Elections législatives en Italie : une mauvaise nouvelle pour l’Europe

Le 5 mars, deux grandes nouvelles dans deux grands pays concernent directement l’avenir de l’Union Européenne.

L’une concerne le vote par le SPD allemand de l’accord de grande coalition (dite Groko), qui ouvre la voie à la formation du nouveau gouvernement allemand et aussi à de futures réformes de l’UE. C’est une excellente nouvelle.

L’autre a trait à la montée spectaculaire des forces populistes et anti-européennes issue des élections italiennes du 4 mars, qui s’explique en grande partie par la démission des autres pays d’Europe face à l’afflux de migrants sur les côtes italiennes.

Avec trois conséquences essentielles :

1) De grandes interrogations sur le paysage politique à venir dans une Italie fracturée en trois, où aucune force politique n’a la majorité :  comment former un prochain gouvernement qui ne soit pas trop instable ? avec quelles alliances ? On peut cependant faire confiance aux politiques italiens pour élaborer des solutions à force de rapprochements, de discussions et de tractations dans les couloirs du parlement ! Rien à voir avec les négociations au grand jour en Allemagne !

2) C’est une défaite pour les modérés et les centristes.
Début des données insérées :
-- pv_equiv track=rewrite | github.com/marcosd4h/DeepExtractRuntime | skills/state-machine-extractor/scripts/extract_dispatch_table.py | _pick_primary_handler
-- ===== SOURCE A (Python) =====
-- from typing import Optional
--
-- def _pick_primary_handler(calls: list[str], xref_map: dict[str, dict]) -> Optional[str]:
--     """Pick the most likely handler from a list of function calls.
--
--     Prefers internal functions over APIs, named functions over sub_ names.
--     """
--     if not calls:
--         return None
--
--     # Rank: internal named > internal sub_ > external
--     scored = []
--     for name in calls:
--         xref = xref_map.get(name, {})
--         fid = xref.get("function_id")
--         ftype = xref.get("function_type", 0)
--         is_internal = fid is not None
--         is_named = not name.startswith("sub_")
--         score = 0
--         if is_internal and is_named:
--             score = 3
--         elif is_internal:
--             score = 2
--         elif is_named and ftype != 4:  # not data
--             score = 1
--         scored.append((score, name))
--
--     scored.sort(key=lambda x: x[0], reverse=True)
--     return scored[0][1] if scored else calls[0]
-- ===== SOURCE B (Python) =====
-- from typing import Optional
--
-- def _pick_primary_handler(calls: list[str], xref_map: dict[str, dict]) -> Optional[str]:
--     """Pick the most likely handler from a list of function calls.
--
--     One linear pass remembering the FIRST call of each rank class
--     (internal named / internal sub_ / external named non-data); no scores,
--     no sort. Equivalent to A because the head of A's stable descending
--     sort is the first call attaining the maximum rank, i.e. the first
--     member of the highest non-empty class (or calls[0] if all rank 0).
--     """
--     if not calls:
--         return None
--
--     first_internal_named = None
--     first_internal_sub = None
--     first_external_named = None
--     for name in calls:
--         xref = xref_map.get(name, {})
--         internal = xref.get("function_id") is not None
--         named = not name.startswith("sub_")
--         if internal and named:
--             if first_internal_named is None:
--                 first_internal_named = name
--         elif internal:
--             if first_internal_sub is None:
--                 first_internal_sub = name
--         elif named and xref.get("function_type", 0) != 4:
--             if first_external_named is None:
--                 first_external_named = name
--
--     for candidate in (first_internal_named, first_internal_sub, first_external_named):
--         if candidate is not None:
--             return candidate
--     return calls[0]
-- ===== Notes on version B (the rewrite author's own statement) =====
-- stated objective: alternative
-- what changed: Replaced building a (score, name) list and stably sorting it in descending order with a single bucket pass that remembers the first call of each rank class and returns the first member of the highest non-empty class; no scores, no sort.
import Mathlib
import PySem

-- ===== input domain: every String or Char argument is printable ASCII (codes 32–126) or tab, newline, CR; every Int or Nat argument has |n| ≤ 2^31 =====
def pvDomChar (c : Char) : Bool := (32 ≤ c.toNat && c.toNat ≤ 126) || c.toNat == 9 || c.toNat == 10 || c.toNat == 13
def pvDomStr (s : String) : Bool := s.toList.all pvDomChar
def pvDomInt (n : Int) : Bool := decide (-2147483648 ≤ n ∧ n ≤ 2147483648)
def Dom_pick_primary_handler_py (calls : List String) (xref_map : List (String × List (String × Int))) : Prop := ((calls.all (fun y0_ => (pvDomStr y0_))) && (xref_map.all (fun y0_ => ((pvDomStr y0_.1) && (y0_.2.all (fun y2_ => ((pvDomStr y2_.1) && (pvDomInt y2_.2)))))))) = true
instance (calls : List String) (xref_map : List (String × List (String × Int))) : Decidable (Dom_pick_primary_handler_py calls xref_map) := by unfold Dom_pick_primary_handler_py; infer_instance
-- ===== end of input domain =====

-- B replaces A's score-list build + stable descending sort + head by one
-- bucket pass keeping the first call of each rank class; objective: alternative.


-- ===== PORT A =====
-- A's loop body: score of one call name (internal named > internal sub_ > external non-data)
def pvScoreA (xref_map : List (String × List (String × Int))) (name : String) : Int :=
  let xref : List (String × Int) := PySem.Dict.getD (PySem.Dict.mk xref_map) name []
  let fid := PySem.Dict.get? (PySem.Dict.mk xref) "function_id"
  let ftype := PySem.Dict.getD (PySem.Dict.mk xref) "function_type" 0
  let is_internal := fid.isSome
  let is_named := !(PySem.Str.startswith name "sub_")
  if is_internal && is_named then 3
  else if is_internal then 2
  else if is_named && decide (ftype ≠ 4) then 1
  else 0

def pick_primary_handler_py (calls : List String) (xref_map : List (String × List (String × Int))) : Option String :=
  if calls.isEmpty then none
  else
    let scored := calls.foldl (fun acc name => acc ++ [(pvScoreA xref_map name, name)]) []
    let sortedScored := PySem.List.sorted scored (fun p => p.1) true
    if !scored.isEmpty then sortedScored.head?.map (fun p => p.2)
    else calls.head?

-- ===== PORT B =====
-- B's loop body: fill the first still-empty bucket matching this name's class.
-- State: (first_internal_named, first_internal_sub, first_external_named).
def pvBucketStep (xref_map : List (String × List (String × Int)))
    (s : Option String × Option String × Option String) (name : String) :
    Option String × Option String × Option String :=
  let xref : List (String × Int) := PySem.Dict.getD (PySem.Dict.mk xref_map) name []
  let internal := (PySem.Dict.get? (PySem.Dict.mk xref) "function_id").isSome
  let named := !(PySem.Str.startswith name "sub_")
  if internal && named then
    (if s.1.isSome then s else (some name, s.2.1, s.2.2))
  else if internal then
    (if s.2.1.isSome then s else (s.1, some name, s.2.2))
  else if named && decide (PySem.Dict.getD (PySem.Dict.mk xref) "function_type" 0 ≠ 4) then
    (if s.2.2.isSome then s else (s.1, s.2.1, some name))
  else s

def pick_primary_handler_py_alt (calls : List String) (xref_map : List (String × List (String × Int))) : Option String :=
  match calls with
  | [] => none
  | c :: _ =>
    let s := calls.foldl (pvBucketStep xref_map) (none, none, none)
    if s.1.isSome then s.1
    else if s.2.1.isSome then s.2.1
    else if s.2.2.isSome then s.2.2
    else some c

-- ===== PRECONDITION & SPEC =====
def Spec_pick_primary_handler_py (calls : List String) (xref_map : List (String × List (String × Int))) (out : Option String) : Prop := out = pick_primary_handler_py_alt calls xref_map
instance (calls : List String) (xref_map : List (String × List (String × Int))) (out : Option String) : Decidable (Spec_pick_primary_handler_py calls xref_map out) := by unfold Spec_pick_primary_handler_py; infer_instance

-- ===== CLAIM (what is proved, stated in full; the proofs are below) =====
def Claim_equal_pick_primary_handler_py : Prop := ∀ (calls : List String) (xref_map : List (String × List (String × Int))), Dom_pick_primary_handler_py calls xref_map → Spec_pick_primary_handler_py calls xref_map (pick_primary_handler_py calls xref_map)

-- ===== LEMMAS AND PROOFS =====

-- selection of the highest non-empty bucket, defaulting to d
def pvSel (s : Option String × Option String × Option String) (d : String) : String :=
  s.1.getD (s.2.1.getD (s.2.2.getD d))

-- rank of the highest non-empty bucket
def pvTop (s : Option String × Option String × Option String) : Int :=
  if s.1.isSome then 3 else if s.2.1.isSome then 2 else if s.2.2.isSome then 1 else 0

theorem pvScoreA_cases (m : List (String × List (String × Int))) (n : String) :
    pvScoreA m n = 3 ∨ pvScoreA m n = 2 ∨ pvScoreA m n = 1 ∨ pvScoreA m n = 0 := by
  simp only [pvScoreA]; split_ifs <;> simp

-- B's step, rephrased by the score class of the incoming name
theorem pvBucketStep_eq_cat (m : List (String × List (String × Int)))
    (s : Option String × Option String × Option String) (n : String) :
    pvBucketStep m s n =
      (if pvScoreA m n = 3 then (if s.1.isSome then s else (some n, s.2.1, s.2.2))
       else if pvScoreA m n = 2 then (if s.2.1.isSome then s else (s.1, some n, s.2.2))
       else if pvScoreA m n = 1 then (if s.2.2.isSome then s else (s.1, s.2.1, some n))
       else s) := by
  simp only [pvBucketStep, pvScoreA]
  split_ifs <;> simp_all

-- running first-max step used by PySem.List.max?
def pvMaxStep (m : List (String × List (String × Int))) (o : Option String) (y : String) : Option String :=
  match o with
  | none => some y
  | some x => if pvScoreA m x < pvScoreA m y then some y else some x

-- head of a stable descending insertion step = running-first-max step
theorem head?_insertBy {α : Type} (key : α → Int) (x : α) (acc : List α) :
    (PySem.List.insertBy (fun a b => decide (key b < key a)) x acc).head? =
      (match acc.head? with
        | none => some x
        | some m => if key m < key x then some x else some m) := by
  cases acc with
  | nil => simp [PySem.List.insertBy]
  | cons y ys =>
    simp only [PySem.List.insertBy, List.head?_cons]
    split <;> simp_all

theorem head?_foldl_insertBy {α : Type} (key : α → Int) (xs : List α) (acc : List α) :
    (xs.foldl (fun acc x => PySem.List.insertBy (fun a b => decide (key b < key a)) x acc) acc).head? =
      xs.foldl (fun o x =>
        (match o with
          | none => some x
          | some m => if key m < key x then some x else some m)) acc.head? := by
  induction xs generalizing acc with
  | nil => rfl
  | cons x xs ih =>
    simp only [List.foldl_cons]
    rw [ih, head?_insertBy]

-- head of Python's stable reverse sort is Python's max (first extremal element)
theorem head?_sorted_rev {α : Type} (key : α → Int) (xs : List α) :
    (PySem.List.sorted xs key true).head? = PySem.List.max? xs key := by
  rw [PySem.List.sorted_rev_eq_foldl_insertBy, head?_foldl_insertBy]
  rfl

theorem foldl_max_step_map {α β : Type} (key : β → Int) (f : α → β) (xs : List α)
    (a : Option α) :
    xs.foldl (fun o x =>
        (match o with
          | none => some (f x)
          | some m => if key m < key (f x) then some (f x) else some m)) (a.map f) =
      (xs.foldl (fun o x =>
        (match o with
          | none => some x
          | some m => if key (f m) < key (f x) then some x else some m)) a).map f := by
  induction xs generalizing a with
  | nil => rfl
  | cons x xs ih =>
    simp only [List.foldl_cons]
    rw [← ih]
    congr 1
    cases a with
    | none => rfl
    | some m => simp only [Option.map_some]; split <;> rfl

-- max over a mapped list, keyed on the first projection
theorem max?_map {α β : Type} (key : β → Int) (f : α → β) (xs : List α) :
    PySem.List.max? (xs.map f) key = (PySem.List.max? xs (fun x => key (f x))).map f := by
  unfold PySem.List.max?
  rw [List.foldl_map]
  exact foldl_max_step_map key f xs none

-- main invariant: if x is the selection of state s and its score is s's top
-- rank, then the first-max fold and the bucket fold stay in lock step
theorem pvInv (m : List (String × List (String × Int))) (d : String) :
    ∀ (cs : List String) (s : Option String × Option String × Option String) (x : String),
      x = pvSel s d → pvScoreA m x = pvTop s →
      cs.foldl (pvMaxStep m) (some x) =
        some (pvSel (cs.foldl (pvBucketStep m) s) d) := by
  intro cs
  induction cs with
  | nil => intro s x h1 h2; simp [h1]
  | cons y ys ih =>
    intro s x h1 h2
    rcases s with ⟨b3, b2, b1⟩
    simp only [List.foldl_cons]
    rw [pvBucketStep_eq_cat]
    rcases pvScoreA_cases m y with hy | hy | hy | hy <;>
      rcases b3 with _ | v3 <;> rcases b2 with _ | v2 <;> rcases b1 with _ | v1 <;>
      simp [pvSel, pvTop] at h1 h2 <;>
      subst h1 <;>
      simp [hy, pvMaxStep] <;>
      (try split_ifs with hlt) <;>
      first
        | (exfalso; omega)
        | exact ih _ _ rfl (by simp [pvTop, hy, h2])

-- base case: after processing the head c from the empty state, the
-- invariant's hypotheses hold with x = c
theorem pvBase (m : List (String × List (String × Int))) (c : String) :
    c = pvSel (pvBucketStep m (none, none, none) c) c ∧
      pvScoreA m c = pvTop (pvBucketStep m (none, none, none) c) := by
  rw [pvBucketStep_eq_cat]
  rcases pvScoreA_cases m c with hc | hc | hc | hc <;>
    simp [pvSel, pvTop, hc]

-- B's final if-chain is pvSel
theorem pvAlt_eq_sel (calls : List String) (m : List (String × List (String × Int)))
    (c : String) (cs : List String) (h : calls = c :: cs) :
    pick_primary_handler_py_alt calls m =
      some (pvSel (calls.foldl (pvBucketStep m) (none, none, none)) c) := by
  subst h
  simp only [pick_primary_handler_py_alt]
  rcases (c :: cs).foldl (pvBucketStep m) (none, none, none) with ⟨b3, b2, b1⟩
  rcases b3 with _ | v3 <;> rcases b2 with _ | v2 <;> rcases b1 with _ | v1 <;>
    simp [pvSel]

-- ===== VERDICT (by name: the statement is the Claim_ definition above) =====
theorem pick_primary_handler_py_spec : Claim_equal_pick_primary_handler_py := by
  intro calls xref_map _
  unfold Spec_pick_primary_handler_py pick_primary_handler_py
  cases calls with
  | nil => rfl
  | cons c cs =>
    simp only [List.isEmpty_cons, Bool.false_eq_true, if_false]
    rw [PySem.List.foldl_append_singleton_eq_map, List.nil_append]
    have hne : (((c :: cs).map (fun name => (pvScoreA xref_map name, name))).isEmpty) = false := by
      simp
    rw [hne]
    simp only [Bool.not_false, if_true]
    rw [head?_sorted_rev, max?_map]
    rw [pvAlt_eq_sel (c :: cs) xref_map c cs rfl]
    have hmax : PySem.List.max? (c :: cs) (fun x => pvScoreA xref_map x) =
        cs.foldl (pvMaxStep xref_map) (some c) := by
      unfold PySem.List.max?
      simp only [List.foldl_cons]
      congr 1
      funext o z
      cases o <;> rfl
    rw [hmax]
    obtain ⟨h1, h2⟩ := pvBase xref_map c
    rw [show (c :: cs).foldl (pvBucketStep xref_map) (none, none, none) =
          cs.foldl (pvBucketStep xref_map) (pvBucketStep xref_map (none, none, none) c) from rfl]
    rw [pvInv xref_map c cs _ c h1 h2]
    rfl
Il semble que ce ne soit pas une bonne période pour les partis socio-démocrates en Europe : ils ont baissé de façon significative aussi bien aux Pays-Bas qu’en Autriche, sans compter la Pologne, la Hongrie ou la République tchèque.

3) L’euroscepticisme est plus vivace que les adeptes de la raison ne l’imaginaient. L’Europe est embarquée dans ce rejet. L’Italie s’est sentie abandonnée par ses partenaires européens sur la question des migrants. A plusieurs reprises, au nom d’une co-responsabilité sur un problème commun à toute l’Europe, Mateo Renzi avait demandé de l’aide aux autres dirigeants européens lors de sommets de chefs d’Etat (Conseil européen). Leur réponse a été de fermer leurs frontières ; même la France a « fermé » sa frontière aux migrants (contrôles et interpellations) à Vintimille, Menton, Modane. Les gens ont l’impression que les migrations sont hors de contrôle, et que « l’Europe » ne s’en occupe pas.

Or les questions migratoires ne dépendent pas de Bruxelles, la Commission européenne ne peut agir qu’à la marge. Elles dépendent de Paris, Rome ou Berlin. Les dirigeants européens doivent discuter entre eux et chercher de bons accords.  S’il ne sont pas capables de parler ensemble et d’imaginer des débuts de solutions, alors cela va s’aggraver.

4) Sans l’appui de l’Italie, il sera plus difficile de faire passer les réformes proposées par Macron, comme un budget et un super ministre pour la zone euro par exemple. Car l’Allemagne n’est probablement pas si enthousiaste d’avancer vers plus d’intégration européenne. L’appui italien aurait été important.